When Louis Pauwels’s The Morning of the Magicians was first published in 1960, few people were aware of notions about extraterrestrial intervention in human affairs, the role of the occult in Hitler’s military strategies, or conspiracies involving alchemists, underground civilizations, or secretive Masters of the paranormal.
Since then, such topics have become so commonplace that they are regularly discussed over plates of chicken strips and onion rings at Shoney’s. It’s very likely that Pauwels’s book played a significant role in bringing these ideas into the common awareness.
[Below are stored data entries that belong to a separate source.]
-- pv_equiv track=rewrite | github.com/jim2832/algo_HW | algo_hw5/algo_hw5(2).py | find_nearest_repeated_word
-- ===== SOURCE A (Python) =====
-- def find_nearest_repeated_word(s):
--     #檢查list中的元素是否重複
--     set_list = set(s)
--     if len(set_list)==len(s):
--         return -1
--
--     #輸出最靠近重複元素之最短距離
--     m = 0
--     res = []
--     for idx1,word1 in enumerate(s):
--         for idx2,word2 in enumerate(s):
--             if word1 == word2:
--                 if idx1 != idx2:
--                     dist = abs(idx2 - idx1)
--                     res.append(dist) #將距離加入至list
--                     m = min(res) #令m為list中之最小值
--     return m
-- ===== SOURCE B (Python) =====
-- def find_nearest_repeated_word(s):
--     last = {}
--     best = None
--     for i, w in enumerate(s):
--         if w in last:
--             d = i - last[w]
--             best = d if best is None else min(best, d)
--         last[w] = i
--     return -1 if best is None else best
-- ===== Notes on version B (the rewrite author's own statement) =====
-- stated objective: faster
-- what changed: B replaces A's O(n^2) all-pairs nested scan (which also rebuilds min(res) after every append) by a single pass that keeps each word's last-seen index in a dict and tracks the minimum gap.
import Mathlib
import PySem

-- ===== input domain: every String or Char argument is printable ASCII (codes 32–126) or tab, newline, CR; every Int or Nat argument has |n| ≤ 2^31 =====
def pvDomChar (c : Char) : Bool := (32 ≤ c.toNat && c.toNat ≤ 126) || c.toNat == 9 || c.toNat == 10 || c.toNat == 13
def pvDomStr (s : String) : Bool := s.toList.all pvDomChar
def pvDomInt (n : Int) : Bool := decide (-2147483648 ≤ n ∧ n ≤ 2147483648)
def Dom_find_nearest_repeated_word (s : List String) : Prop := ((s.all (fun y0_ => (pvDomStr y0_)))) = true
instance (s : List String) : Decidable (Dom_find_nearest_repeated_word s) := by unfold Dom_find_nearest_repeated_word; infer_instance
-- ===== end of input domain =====

-- B replaces A's quadratic all-pairs distance scan by a single pass that keeps the
-- last-seen index of each word in a dict and tracks the minimum gap (objective: faster).

-- ===== PORT A =====
def find_nearest_repeated_word (s : List String) : Int :=
  let set_list := PySem.Set.ofList s
  if set_list.length = s.length then -1
  else
    let st :=
      (PySem.List.enumerate s).foldl (fun (acc : Int × List Int) p =>
        (PySem.List.enumerate s).foldl (fun (acc : Int × List Int) q =>
          if p.2 = q.2 then
            if p.1 ≠ q.1 then
              let dist := |q.1 - p.1|
              let res := acc.2 ++ [dist]
              ((PySem.List.min? res (fun x => x)).getD 0, res)
            else acc
          else acc) acc) (0, [])
    st.1

-- ===== PORT B =====
def find_nearest_repeated_word_alt (s : List String) : Int :=
  let st :=
    (PySem.List.enumerate s).foldl
      (fun (acc : Option Int × PySem.Dict String Int) p =>
        match acc.2.get? p.2 with
        | some j =>
          let d := p.1 - j
          (some (match acc.1 with | none => d | some b => min b d), acc.2.insert p.2 p.1)
        | none => (acc.1, acc.2.insert p.2 p.1))
      (none, PySem.Dict.empty)
  match st.1 with
  | none => -1
  | some b => b

-- ===== PRECONDITION & SPEC =====
def Spec_find_nearest_repeated_word (s : List String) (out : Int) : Prop := out = find_nearest_repeated_word_alt s
instance (s : List String) (out : Int) : Decidable (Spec_find_nearest_repeated_word s out) := by unfold Spec_find_nearest_repeated_word; infer_instance

-- ===== CLAIM (what is proved, stated in full; the proofs are below) =====
def Claim_equal_find_nearest_repeated_word : Prop := ∀ (s : List String), Dom_find_nearest_repeated_word s → Spec_find_nearest_repeated_word s (find_nearest_repeated_word s)

-- ===== LEMMAS AND PROOFS =====

-- k is the LAST index before position m at which w occurs in s
def IsLastOcc (s : List String) (m : Nat) (w : String) (k : Nat) : Prop :=
  k < m ∧ s[k]? = some w ∧ ∀ l, k < l → l < m → s[l]? ≠ some w

-- the gaps B's pass finds, as a recursion over the remaining suffix
def gapsAux (seen : PySem.Dict String Int) (i : Int) : List String → List Int
  | [] => []
  | w :: t =>
    match seen.get? w with
    | some j => (i - j) :: gapsAux (seen.insert w i) (i + 1) t
    | none => gapsAux (seen.insert w i) (i + 1) t

def gaps (s : List String) : List Int := gapsAux PySem.Dict.empty 0 s

-- inner-loop distances for a fixed outer pair p, and the whole collected list
def dists (s : List String) (p : Int × String) : List Int :=
  (PySem.List.enumerate s).filterMap (fun q =>
    if p.2 = q.2 ∧ p.1 ≠ q.1 then some |q.1 - p.1| else none)

def allD (s : List String) : List Int :=
  (PySem.List.enumerate s).flatMap (dists s)

-- Python min(res) (PySem, identity key) agrees with Mathlib's List.min? on Int lists
theorem pymin_eq (l : List Int) : PySem.List.min? l (fun x => x) = l.min? := by
  cases l with
  | nil => rfl
  | cons x t => rw [PySem.List.min?_id_cons, List.min?_cons']
-- pv_equiv track=rewrite | github.com/avg16/cp-dsa | codeforces/A_Shape_Perimeter.py | calculate_perimeter
-- ===== SOURCE A (Python) =====
-- def calculate_perimeter(n, m, moves):
--     from collections import defaultdict
--
--     colored_cells = set()
--
--     def fill_square(x, y):
--         for i in range(m):
--             for j in range(m):
--                 colored_cells.add((x + i, y + j))
--     curr_x, curr_y = 0, 0
--     for x_move, y_move in moves:
--         curr_x += x_move
--         curr_y += y_move
--         fill_square(curr_x, curr_y)
--
--     perimeter = 0
--     directions = [(0, 1), (1, 0), (0, -1), (-1, 0)]
--
--     for cell in colored_cells:
--         x, y = cell
--         for dx, dy in directions:
--             neighbor = (x + dx, y + dy)
--             if neighbor not in colored_cells:
--                 perimeter += 1
--
--     return perimeter
-- ===== SOURCE B (Python) =====
-- def calculate_perimeter(n, m, moves):
--     from collections import Counter
--     from itertools import accumulate
--     positions = list(accumulate(moves, lambda p, d: (p[0] + d[0], p[1] + d[1]),
--                                 initial=(0, 0)))[1:]
--     cells = {(x + i, y + j) for x, y in positions for i in range(m) for j in range(m)}
--     # Count every unit grid edge of every cell; an edge interior to the region is
--     # counted twice (once from each side), a boundary edge exactly once.
--     edges = Counter()
--     for x, y in cells:
--         edges['H', x, y] += 1
--         edges['H', x + 1, y] += 1
--         edges['V', x, y] += 1
--         edges['V', x, y + 1] += 1
--     return sum(1 for v in edges.values() if v == 1)
-- ===== Notes on version B (the rewrite author's own statement) =====
-- stated objective: alternative
-- what changed: B replaces A's per-cell four-direction neighbour membership scan by an edge-multiset method: it puts all four unit edges of every covered cell into a Counter keyed by edge, and the perimeter is the number of edges whose count is 1 (interior edges are counted twice, boundary edges once); no neighbour lookup into the cell set is performed.
import Mathlib
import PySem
While few readers will be stunned by any of the multitude of ideas presented in this long-overdue reprint, they may be surprised by how old and how deeply engrained in our culture the beliefs really are.
Pauwels exhibited amazing prescience when he wrote “We are living at a time when science… has entered the spiritual Universe and has transformed the mind of the observer himself….” As quantum physics spins out more and more fantastic truths about the nature of our world, Pauwels’s statement is continually re-confirmed.
Is it crazy to believe that lead can be turned into gold? Is it paranoid to believe that Nine Unknown Men control the greatest scientific secrets in the world? Is it full-blown looney-toons to believe that we live on the inside of a great celestial sphere?
Probably.
Nevertheless, it is certainly foolish to reject any of these suggestions entirely and without qualification. That sort of narrow-mindedness made fools of scientists who steadfastly maintained that black holes were only gimmicks designed to further the plots of science fiction novels and that the assertion that the earth is not the center of the universe was pure heresy.
“We are not indulging in philosophy-fiction or history-fiction, but in a fantastic realism,” Pauwels points out. “We are skeptical with regard to many points about which others… are less so…. We believe only in human intelligence, and we believe that, at a certain level, intelligence itself is a kind of secret society.”
The author provides raw material for speculation of the most outlandish order – secret societies, ancient prophesy, alchemical transmutation, the giant race that once ruled the Earth, the Nazca lines. Whether or not Pauwels or the reader believes any or all of these theories is beside the point. As with all information, it is the instigation of original thought that matters. Allow enough space for the information in this book to bounce around and stretch the boundaries of your mind, extrapolate, reject if you wish. Above all, let the The Morning of the Magicians introduce you to the creative, mind-altering, world-changing ideas that led to our current cultures, religions, and scientific breakthroughs.